You could also look for support groups (either in your city or online) that bring together the loved ones of OCD sufferers. Additionally, it would be beneficial to follow some of the leading OCD organizations, such as the International OCD Foundation and Made of Millions, on social media.
“This is not something either of you is alone in. These are opportunities to connect with the one you love and allow for a greater understanding of each other.”

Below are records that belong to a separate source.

-- pv_equiv track=rewrite | github.com/alan-turing-institute/advent-of-code-2023 | day-06/python_cptanalatriste/part_one_boats.py | get_winning_conditions
-- ===== SOURCE A (Python) =====
-- def get_distance_by_button_hold(button_hold: int, total_time: int) -> int:
--     travel_time: int = total_time - button_hold
--     velocity: int = button_hold
--
--     return velocity * travel_time
--
-- def get_winning_conditions(
--     total_time: int, current_distance: int
-- ) -> list[int]:
--     return [
--         button_hold
--         for button_hold in range(0, total_time + 1)
--         if get_distance_by_button_hold(button_hold, total_time)
--         > current_distance
--     ]
-- ===== SOURCE B (Python) =====
-- def get_winning_conditions(total_time, current_distance):
--     # distance b*(total_time-b) is concave and symmetric about total_time/2:
--     # binary-search the left boundary on [0, total_time//2], mirror it for the right.
--     if total_time < 0:
--         return []
--     m = total_time // 2
--     if m * (total_time - m) <= current_distance:
--         return []
--     lo, hi = 0, m
--     while lo < hi:
--         mid = (lo + hi) // 2
--         if mid * (total_time - mid) > current_distance:
--             hi = mid
--         else:
--             lo = mid + 1
--     return list(range(lo, total_time - lo + 1))
-- ===== Notes on version B (the rewrite author's own statement) =====
-- stated objective: faster
-- what changed: Replaces the O(total_time) scan of all hold times by a binary search for the left boundary of the concave distance function (mirrored by symmetry for the right boundary), emitting the winning range directly.
import Mathlib
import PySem

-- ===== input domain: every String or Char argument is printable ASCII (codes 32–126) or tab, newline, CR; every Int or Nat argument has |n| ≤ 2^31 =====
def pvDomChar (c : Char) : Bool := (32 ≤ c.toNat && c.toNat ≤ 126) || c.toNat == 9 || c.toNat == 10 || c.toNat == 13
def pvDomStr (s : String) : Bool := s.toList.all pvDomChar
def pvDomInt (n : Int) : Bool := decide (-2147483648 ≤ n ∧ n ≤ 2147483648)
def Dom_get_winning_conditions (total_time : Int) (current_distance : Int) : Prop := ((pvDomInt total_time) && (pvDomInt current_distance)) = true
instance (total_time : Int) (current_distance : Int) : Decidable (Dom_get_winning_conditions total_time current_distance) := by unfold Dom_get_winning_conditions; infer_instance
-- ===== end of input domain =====

-- B replaces A's O(total_time) scan by a binary search for the interval boundary
-- of the concave distance function, emitting the winning range directly (faster).

-- ===== PORT A =====
def get_distance_by_button_hold (button_hold : Int) (total_time : Int) : Int :=
  let travel_time := total_time - button_hold
  let velocity := button_hold
  velocity * travel_time

def get_winning_conditions (total_time : Int) (current_distance : Int) : List Int :=
  (PySem.List.pyRange 0 (total_time + 1) 1).filter
    (fun button_hold => decide (get_distance_by_button_hold button_hold total_time > current_distance))

-- ===== PORT B =====
-- the while loop of Source B: binary search for the least b in [lo,hi] with b*(T-b) > d
def gwcSearch (T d lo hi : Int) : Int :=
  if h : lo < hi then
    let mid := PySem.Int.floordiv (lo + hi) 2
    if mid * (T - mid) > d then gwcSearch T d lo mid
    else gwcSearch T d (mid + 1) hi
  else lo
termination_by (hi - lo).toNat
decreasing_by
  · have := PySem.Int.floordiv_two_mid_bounds (lo := lo) (hi := hi) (le_of_lt h)
    rw [PySem.Int.floordiv_eq_ediv_of_pos (by omega : (0:Int) < 2)] at *
    omega
  · have := PySem.Int.floordiv_two_mid_bounds (lo := lo) (hi := hi) (le_of_lt h)
    rw [PySem.Int.floordiv_eq_ediv_of_pos (by omega : (0:Int) < 2)] at *
    omega

def get_winning_conditions_alt (total_time : Int) (current_distance : Int) : List Int :=
  if total_time < 0 then []
  else
    let m := PySem.Int.floordiv total_time 2
    if m * (total_time - m) ≤ current_distance then []
    else
      let lo := gwcSearch total_time current_distance 0 m
      PySem.List.pyRange lo (total_time - lo + 1) 1

-- ===== PRECONDITION & SPEC =====
def Spec_get_winning_conditions (total_time : Int) (current_distance : Int) (out : List Int) : Prop := out = get_winning_conditions_alt total_time current_distance
instance (total_time : Int) (current_distance : Int) (out : List Int) : Decidable (Spec_get_winning_conditions total_time current_distance out) := by unfold Spec_get_winning_conditions; infer_instance

-- ===== CLAIM (what is proved, stated in full; the proofs are below) =====
def Claim_equal_get_winning_conditions : Prop := ∀ (total_time : Int) (current_distance : Int), Dom_get_winning_conditions total_time current_distance → Spec_get_winning_conditions total_time current_distance (get_winning_conditions total_time current_distance)

-- ===== LEMMAS AND PROOFS =====

-- strict monotonicity of b ↦ b*(T-b) on [0, T//2]
theorem gwc_mono {T a b : Int} (hab : a ≤ b) (hb : 2 * b ≤ T + 1) :
    a * (T - a) ≤ b * (T - b) := by
  rcases eq_or_lt_of_le hab with rfl | h
  · exact le_refl _
  · have h2 : 0 ≤ T - a - b := by omega
    nlinarith [mul_nonneg (by omega : (0:Int) ≤ b - a) h2]

-- gwcSearch returns the least index in [lo,hi] whose distance beats d,
-- given the distance is beaten at hi and hi stays left of the vertex
theorem gwcSearch_spec (T d : Int) : ∀ (n : Nat) (lo hi : Int), (hi - lo).toNat ≤ n →
    lo ≤ hi → 2 * hi ≤ T + 1 → hi * (T - hi) > d →
    lo ≤ gwcSearch T d lo hi ∧ gwcSearch T d lo hi ≤ hi ∧
    gwcSearch T d lo hi * (T - gwcSearch T d lo hi) > d ∧
    (∀ b : Int, lo ≤ b → b < gwcSearch T d lo hi → ¬ b * (T - b) > d) := by
  intro n
  induction n with
  | zero =>
    intro lo hi hn hle _ hhi
    have heq : lo = hi := by omega
    rw [gwcSearch]
    simp only [dif_neg (by omega : ¬ lo < hi)]
    exact ⟨le_refl _, hle, heq ▸ hhi, fun b hb hblt => absurd (lt_of_le_of_lt hb hblt) (lt_irrefl _)⟩
  | succ n ih =>
    intro lo hi hn hle hT hhi
    rw [gwcSearch]
    by_cases h : lo < hi
    · simp only [dif_pos h]
      have hme : PySem.Int.floordiv (lo + hi) 2 = (lo + hi) / 2 :=
        PySem.Int.floordiv_eq_ediv_of_pos (by omega)
      set mid := PySem.Int.floordiv (lo + hi) 2 with hmiddef
      have hmlo : lo ≤ mid := by omega
      have hmhi : mid < hi := by omega
      by_cases hP : mid * (T - mid) > d
      · rw [if_pos hP]
        obtain ⟨h1, h2, h3, h4⟩ := ih lo mid (by omega) hmlo (by omega) hP
        exact ⟨h1, by omega, h3, h4⟩
      · rw [if_neg hP]
        obtain ⟨h1, h2, h3, h4⟩ := ih (mid + 1) hi (by omega) (by omega) hT hhi
        refine ⟨by omega, h2, h3, ?_⟩
        intro b hb hblt hPb
        rcases lt_or_ge b (mid + 1) with hc | hc
        · exact hP (lt_of_lt_of_le hPb (gwc_mono (by omega) (by omega)))
        · exact h4 b hc hblt hPb
    · simp only [dif_neg h]
      have heq : lo = hi := by omega
      exact ⟨le_refl _, hle, heq ▸ hhi, fun b hb hblt => absurd (lt_of_le_of_lt hb hblt) (lt_irrefl _)⟩

-- ===== VERDICT (by name: the statement is the Claim_ definition above) =====
theorem get_winning_conditions_spec : Claim_equal_get_winning_conditions := by
  intro T d _
  unfold Spec_get_winning_conditions get_winning_conditions get_winning_conditions_alt
    get_distance_by_button_hold
  by_cases hT : T < 0
  · rw [if_pos hT, PySem.List.pyRange_one_eq_nil (by omega), List.filter_nil]
  · rw [if_neg hT]
    have hme : PySem.Int.floordiv T 2 = T / 2 := PySem.Int.floordiv_eq_ediv_of_pos (by omega)
    set m := PySem.Int.floordiv T 2 with hmdef
    have hm0 : 0 ≤ m := by omega
    have hm2 : 2 * m ≤ T + 1 := by omega
    have hmT : m ≤ T := by omega
    by_cases hg : m * (T - m) ≤ d
    · rw [if_pos hg]
      apply List.filter_eq_nil_iff.2
      intro b hb
      rw [PySem.List.mem_pyRange_one] at hb
      simp only [decide_eq_true_eq, not_lt]
      rcases le_or_gt (2 * b) T with hc | hc
      · exact le_trans (gwc_mono (by omega : b ≤ m) hm2) hg
      · calc b * (T - b) = (T - b) * (T - (T - b)) := by ring
          _ ≤ m * (T - m) := gwc_mono (by omega) hm2
          _ ≤ d := hg
    · rw [if_neg hg]
      obtain ⟨h1, h2, h3, h4⟩ := gwcSearch_spec T d (m - 0).toNat 0 m (le_refl _)
        hm0 hm2 (by omega)
      set r := gwcSearch T d 0 m with hrdef
      have key : ∀ b : Int, 0 ≤ b → b < T + 1 → (b * (T - b) > d ↔ (r ≤ b ∧ b < T - r + 1)) := by
        intro b hb0 hbT
        constructor
        · intro hPb
          constructor
          · by_contra hbr
            exact h4 b hb0 (by omega) hPb
          · by_contra hbl
            refine h4 (T - b) (by omega) (by omega) ?_
            calc d < b * (T - b) := hPb
              _ = (T - b) * (T - (T - b)) := by ring
        · rintro ⟨hrb, hbr⟩
          rcases le_or_gt (2 * b) (T + 1) with hc | hc
          · exact lt_of_lt_of_le h3 (gwc_mono hrb hc)
          · calc d < r * (T - r) := h3
              _ ≤ (T - b) * (T - (T - b)) := gwc_mono (by omega) (by omega)
              _ = b * (T - b) := by ring
      rw [PySem.List.pyRange_one_append 0 r (T + 1) h1 (by omega),
        PySem.List.pyRange_one_append r (T - r + 1) (T + 1) (by omega) (by omega),
        List.filter_append, List.filter_append]
      have e0 : (PySem.List.pyRange 0 r 1).filter (fun b => decide (b * (T - b) > d)) = [] := by
        apply List.filter_eq_nil_iff.2
        intro b hb
        rw [PySem.List.mem_pyRange_one] at hb
        simp only [decide_eq_true_eq]
        intro hPb
        exact absurd ((key b hb.1 (by omega)).1 hPb).1 (by omega)
      have e1 : (PySem.List.pyRange r (T - r + 1) 1).filter (fun b => decide (b * (T - b) > d))
          = PySem.List.pyRange r (T - r + 1) 1 := by
        apply List.filter_eq_self.2
        intro b hb
        rw [PySem.List.mem_pyRange_one] at hb
        simp only [decide_eq_true_eq]
        exact (key b (by omega) (by omega)).2 ⟨hb.1, hb.2⟩
      have e2 : (PySem.List.pyRange (T - r + 1) (T + 1) 1).filter (fun b => decide (b * (T - b) > d)) = [] := by
        apply List.filter_eq_nil_iff.2
        intro b hb
        rw [PySem.List.mem_pyRange_one] at hb
        simp only [decide_eq_true_eq]
        intro hPb
        exact absurd ((key b (by omega) (by omega)).1 hPb).2 (by omega)
      rw [e0, e1, e2]
      simp
theorem segsR_core (a b : Char) (t : Bool) :
    ∀ (l cur : List Char) (inside : Bool), brFree cur →
    ((∃ sg ∈ segsR inside cur l, sg.1 = t ∧ TriSegP sg.2 (a, b)) ↔
      ((b ≠ '[' ∧ b ≠ ']') ∧
        ∃ i, TriAt (cur ++ l) i a b ∧ stFrom inside ((cur ++ l).take i) = t)) := by
  intro l
  induction l with
  | nil =>
    intro cur inside hbf
    simp only [segsR, List.mem_singleton, List.append_nil]
    rw [← triSeg_iff cur hbf inside t a b]
    constructor
    · rintro ⟨sg, rfl, h⟩; exact ⟨h.1, h.2⟩
    · rintro ⟨h1, h2⟩; exact ⟨(inside, cur), rfl, h1, h2⟩
  | cons c cs ih =>
    intro cur inside hbf
    by_cases hc : c = '[' ∨ c = ']'
    · rw [segsR, if_pos hc]
      constructor
      · rintro ⟨sg, hsg, hmem⟩
        rcases List.mem_cons.mp hsg with rfl | hsg'
        · -- the flushed (inside, cur) segment
          have := (triSeg_iff cur hbf inside t a b).mp ⟨hmem.1, hmem.2⟩
          rcases this with ⟨hb, i, hT, hst⟩
          refine ⟨hb, ?_⟩
          rw [triAt_bracket_split cur c cs hc a b hb
              (fun i => stFrom inside ((cur ++ c :: cs).take i) = t)]
          refine Or.inl ⟨i, hT.1, hT, ?_⟩
          rw [List.take_append_of_le_length (by have := hT.1; omega : i ≤ cur.length)]
          exact hst
        · have := (ih [] (decide (c = '[')) (by intro x hx; cases hx)).mp ⟨sg, hsg', hmem⟩
          rcases this with ⟨hb, k, hT, hst⟩
          refine ⟨hb, ?_⟩
          rw [triAt_bracket_split cur c cs hc a b hb
              (fun i => stFrom inside ((cur ++ c :: cs).take i) = t)]
          refine Or.inr ⟨k, by simpa using hT, ?_⟩
          rw [stFrom_take_shift cur c cs inside hbf hc k]
          simpa using hst
      · rintro ⟨hb, hex⟩
        rw [triAt_bracket_split cur c cs hc a b hb
            (fun i => stFrom inside ((cur ++ c :: cs).take i) = t)] at hex
        rcases hex with ⟨i, hin, hT, hP⟩ | ⟨k, hT, hP⟩
        · rw [List.take_append_of_le_length (by omega : i ≤ cur.length)] at hP
          have := (triSeg_iff cur hbf inside t a b).mpr ⟨hb, i, hT, hP⟩
          exact ⟨(inside, cur), by simp, this.1, this.2⟩
        · rw [stFrom_take_shift cur c cs inside hbf hc k] at hP
          have := (ih [] (decide (c = '[')) (by intro x hx; cases hx)).mpr
            ⟨hb, k, by simpa using hT, by simpa using hP⟩
          rcases this with ⟨sg, hsg, hm⟩
          exact ⟨sg, List.mem_cons_of_mem _ hsg, hm⟩
    · rw [segsR, if_neg hc]
      have hbf' : brFree (cur ++ [c]) := by
        intro x hx
        rcases List.mem_append.mp hx with h | h
        · exact hbf x h
        · simp at h; subst h
          push_neg at hc
          exact hc
      have := ih (cur ++ [c]) inside hbf'
      rw [this]
      simp
def TriSegAt (seg : List Char) (k : Nat) (x : Char × Char) : Prop :=
  k + 2 < seg.length ∧ seg.getD k ' ' = x.1 ∧ seg.getD (k+1) ' ' = x.2 ∧
    seg.getD (k+2) ' ' = x.1 ∧ x.1 ≠ x.2

-- B's inner loop in Nat-indexed form
def bStep (t : Bool) (seg : List Char) (q : PySem.Set (Char × Char) × PySem.Set (Char × Char))
    (k : Nat) : PySem.Set (Char × Char) × PySem.Set (Char × Char) :=
  if seg.getD k ' ' = seg.getD (k+2) ' ' ∧ seg.getD k ' ' ≠ seg.getD (k+1) ' ' then
    if t then (q.1, PySem.Set.add q.2 (seg.getD k ' ', seg.getD (k+1) ' '))
    else (PySem.Set.add q.1 (seg.getD k ' ', seg.getD (k+1) ' '), q.2)
  else q

theorem bAddTriples_eq (sg : Bool × List Char)
    (p : PySem.Set (Char × Char) × PySem.Set (Char × Char)) :
    bAddTriples p sg = (List.range (sg.2.length - 2)).foldl (bStep sg.1 sg.2) p := by
  unfold bAddTriples
  rw [PySem.List.pyRange_one, List.foldl_map]
  have hn : ((sg.2.length : Int) - 2 - 0).toNat = sg.2.length - 2 := by omega
  rw [hn]
  congr 1
  funext q k
  have c0 : ((0 : Int) + (k : Int)) = ((k : Nat) : Int) := by push_cast; ring
  have c1 : ((k : Int) + 1) = (((k+1) : Nat) : Int) := by push_cast; ring
  have c2 : ((k : Int) + 2) = (((k+2) : Nat) : Int) := by push_cast; ring
  simp only [bStep, c0, c1, c2, PySem.List.pyGetD_natCast, List.getD]

theorem mem_bStep_fold (t : Bool) (seg : List Char) (x : Char × Char)
    (p : PySem.Set (Char × Char) × PySem.Set (Char × Char)) :
    ∀ (n : Nat), n ≤ seg.length - 2 →
    ((x ∈ ((List.range n).foldl (bStep t seg) p).1 ↔
        x ∈ p.1 ∨ (t = false ∧ ∃ k, k < n ∧ TriSegAt seg k x)) ∧
     (x ∈ ((List.range n).foldl (bStep t seg) p).2 ↔
        x ∈ p.2 ∨ (t = true ∧ ∃ k, k < n ∧ TriSegAt seg k x))) := by
  intro n
  induction n with
  | zero => intro _; simp
  | succ n ih =>
    intro hn
    obtain ⟨ih1, ih2⟩ := ih (by omega)
    have hb : n + 2 < seg.length := by omega
    rw [List.range_succ, List.foldl_append, List.foldl_cons, List.foldl_nil]
    have hnew : ∀ y : Char × Char,
        (y = (seg.getD n ' ', seg.getD (n+1) ' ') ∧
          seg.getD n ' ' = seg.getD (n+2) ' ' ∧ seg.getD n ' ' ≠ seg.getD (n+1) ' ')
        ↔ TriSegAt seg n y := by
      intro y
      constructor
      · rintro ⟨rfl, h1, h2⟩; exact ⟨hb, rfl, rfl, h1.symm, h2⟩
      · rintro ⟨_, e1, e2, e3, hne⟩
        exact ⟨by rw [e1, e2], e1.trans e3.symm, by rw [e1, e2]; exact hne⟩
    by_cases hcond : seg.getD n ' ' = seg.getD (n+2) ' ' ∧ seg.getD n ' ' ≠ seg.getD (n+1) ' '
    · cases t
      · have hred : bStep false seg ((List.range n).foldl (bStep false seg) p) n =
            (PySem.Set.add ((List.range n).foldl (bStep false seg) p).1
              (seg.getD n ' ', seg.getD (n+1) ' '),
             ((List.range n).foldl (bStep false seg) p).2) := by
          unfold bStep
          rw [if_pos hcond, if_neg (by decide : ¬(false = true))]
        rw [hred]
        constructor
        · show x ∈ PySem.Set.add _ _ ↔ _
          rw [PySem.Set.mem_add, ih1]
          constructor
          · rintro ((h | ⟨_, k, hk, hT⟩) | h)
            · exact Or.inl h
            · exact Or.inr ⟨rfl, k, by omega, hT⟩
            · exact Or.inr ⟨rfl, n, by omega, (hnew x).mp ⟨h, hcond⟩⟩
          · rintro (h | ⟨_, k, hk, hT⟩)
            · exact Or.inl (Or.inl h)
            · rcases (by omega : k < n ∨ k = n) with hk' | rfl
              · exact Or.inl (Or.inr ⟨rfl, k, hk', hT⟩)
              · exact Or.inr ((hnew x).mpr hT).1
        · show x ∈ ((List.range n).foldl (bStep false seg) p).2 ↔ _
          rw [ih2]; simp
      · have hred : bStep true seg ((List.range n).foldl (bStep true seg) p) n =
            (((List.range n).foldl (bStep true seg) p).1,
             PySem.Set.add ((List.range n).foldl (bStep true seg) p).2
              (seg.getD n ' ', seg.getD (n+1) ' ')) := by
          unfold bStep
          rw [if_pos hcond, if_pos (rfl : true = true)]
        rw [hred]
        constructor
        · show x ∈ ((List.range n).foldl (bStep true seg) p).1 ↔ _
          rw [ih1]; simp
        · show x ∈ PySem.Set.add _ _ ↔ _
          rw [PySem.Set.mem_add, ih2]
          constructor
          · rintro ((h | ⟨_, k, hk, hT⟩) | h)
            · exact Or.inl h
            · exact Or.inr ⟨rfl, k, by omega, hT⟩
            · exact Or.inr ⟨rfl, n, by omega, (hnew x).mp ⟨h, hcond⟩⟩
          · rintro (h | ⟨_, k, hk, hT⟩)
            · exact Or.inl (Or.inl h)
            · rcases (by omega : k < n ∨ k = n) with hk' | rfl
              · exact Or.inl (Or.inr ⟨rfl, k, hk', hT⟩)
              · exact Or.inr ((hnew x).mpr hT).1
    · have hred : bStep t seg ((List.range n).foldl (bStep t seg) p) n =
          (List.range n).foldl (bStep t seg) p := by
        unfold bStep
        rw [if_neg hcond]
      have hkiff : (∃ k, k < n + 1 ∧ TriSegAt seg k x) ↔ (∃ k, k < n ∧ TriSegAt seg k x) := by
        constructor
        · rintro ⟨k, hk, hT⟩
          rcases (by omega : k < n ∨ k = n) with hk' | rfl
          · exact ⟨k, hk', hT⟩
          · exact absurd ⟨hT.2.1.trans hT.2.2.2.1.symm,
              by rw [hT.2.1, hT.2.2.1]; exact hT.2.2.2.2⟩ hcond
        · rintro ⟨k, hk, hT⟩; exact ⟨k, by omega, hT⟩
      rw [hred]
      constructor
      · rw [ih1]; simp only [hkiff]
      · rw [ih2]; simp only [hkiff]
theorem mem_outer (x : Char × Char) :
    ∀ (segments : List (Bool × List Char))
      (p : PySem.Set (Char × Char) × PySem.Set (Char × Char)),
    ((x ∈ (segments.foldl bAddTriples p).1 ↔
        x ∈ p.1 ∨ ∃ sg ∈ segments, sg.1 = false ∧ TriSegP sg.2 x) ∧
     (x ∈ (segments.foldl bAddTriples p).2 ↔
        x ∈ p.2 ∨ ∃ sg ∈ segments, sg.1 = true ∧ TriSegP sg.2 x)) := by
  intro segments
  induction segments with
  | nil => intro p; simp
  | cons sg rest ih =>
    intro p
    rw [List.foldl_cons]
    obtain ⟨ih1, ih2⟩ := ih (bAddTriples p sg)
    have hM := mem_bStep_fold sg.1 sg.2 x p (sg.2.length - 2) (le_refl _)
    have hseg : ∀ (u : Prop),
        (u ∧ ∃ k, k < sg.2.length - 2 ∧ TriSegAt sg.2 k x) ↔ (u ∧ TriSegP sg.2 x) := by
      intro u
      constructor
      · rintro ⟨hu, k, _, hT⟩; exact ⟨hu, k, hT⟩
      · rintro ⟨hu, k, hT⟩; exact ⟨hu, k, by have := hT.1; omega, hT⟩
    constructor
    · rw [ih1, bAddTriples_eq sg p, hM.1]
      constructor
      · rintro ((h | h) | h)
        · exact Or.inl h
        · exact Or.inr ⟨sg, by simp, h.1, ((hseg (sg.1 = false)).mp h).2⟩
        · rcases h with ⟨sg', hsg', hm⟩
          exact Or.inr ⟨sg', by simp [hsg'], hm⟩
      · rintro (h | ⟨sg', hsg', hm⟩)
        · exact Or.inl (Or.inl h)
        · rcases List.mem_cons.mp hsg' with rfl | hsg''
          · exact Or.inl (Or.inr ((hseg (sg'.1 = false)).mpr ⟨hm.1, hm.2⟩))
          · exact Or.inr ⟨sg', hsg'', hm⟩
    · rw [ih2, bAddTriples_eq sg p, hM.2]
      constructor
      · rintro ((h | h) | h)
        · exact Or.inl h
        · exact Or.inr ⟨sg, by simp, h.1, ((hseg (sg.1 = true)).mp h).2⟩
        · rcases h with ⟨sg', hsg', hm⟩
          exact Or.inr ⟨sg', by simp [hsg'], hm⟩
      · rintro (h | ⟨sg', hsg', hm⟩)
        · exact Or.inl (Or.inl h)
        · rcases List.mem_cons.mp hsg' with rfl | hsg''
          · exact Or.inl (Or.inr ((hseg (sg'.1 = true)).mpr ⟨hm.1, hm.2⟩))
          · exact Or.inr ⟨sg', hsg'', hm⟩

Here are a few other tangible things you can do to support someone with OCD, according to Magdalena Cadet, MD:
- Be patient and don’t dismiss or minimize their pain. Make sure to acknowledge what your partner is feeling and offer empathy, especially because it can be hard for someone with OCD to open up about what’s going on in their head. If this is the case, encourage them to share a story about a character or an event that resembles what they’re feeling. You could say something like, “I’m all ears and I’m not here to judge. You can be honest with me.”
- Understand their obsessive thoughts, their triggers, and anxieties that make up a particular OCD episode. Dr. Cadet suggests creating a secret code word or signal to let your partner know you are noticing their triggers.
- Practice self-care and keep strong, healthy boundaries in place so that OCD doesn’t dominate your lives entirely. You might feel like you need to look out for your partner at all times, but it’s just as important to keep yourself mentally and physically healthy. Don’t sacrifice the things you like to do, whether that’s going to the gym or reading a book. As for boundaries, it’d be good to talk to a professional on just how you can help your partner overcome an episode. For example, if you notice that your partner is having a particularly bad day, you might need to back off if that person is not in any danger. But if you notice your partner is having a good day, you can encourage them to continue resisting their compulsions as much as possible.
- Try to destigmatize OCD with your partner or family member. Help them acknowledge that many individuals live with some form of illness and they aren’t alone.
- Allow your partner to perform the compulsive behavior and rituals even if there is a feeling of shame and discomfort. But as always, consult with your partner’s therapist on how you should respond to your partner’s OCD episodes, as it all depends on a person’s treatment course.
- Be aware of your partner’s treatment if they are willing to share it with you. Sometimes you can’t try to completely control your partner’s environments because allowing them to be exposed to the trigger is part of their treatment. Other times, constantly reassuring a person that their compulsions are okay may not be the best thing to do, as that can help reinforce the behavior. For this reason, it’s best to consult a professional.
- Love your partner and make sure they know you are there for them. As in every other relationship, use your actions to let them know how much you care. Schedule a date night and be flexible if they need to change it up. Try to remember the reasons you fell in love and discover brand-new ones every day. Most importantly, understand that your partner has a disorder that is out of their control and you shouldn’t blame them whenever their intrusive thoughts or compulsions act up.
Although there is no one specific formula to what your relationship with someone who has OCD should look like, the foundations of communication and being understanding are key—just like any other relationship.
Be mindful when your partner reveals their diagnosis, and try to learn as much about OCD as possible. If you have no idea where to begin researching, check out resources like Peace of Mind or the International OCD Foundation.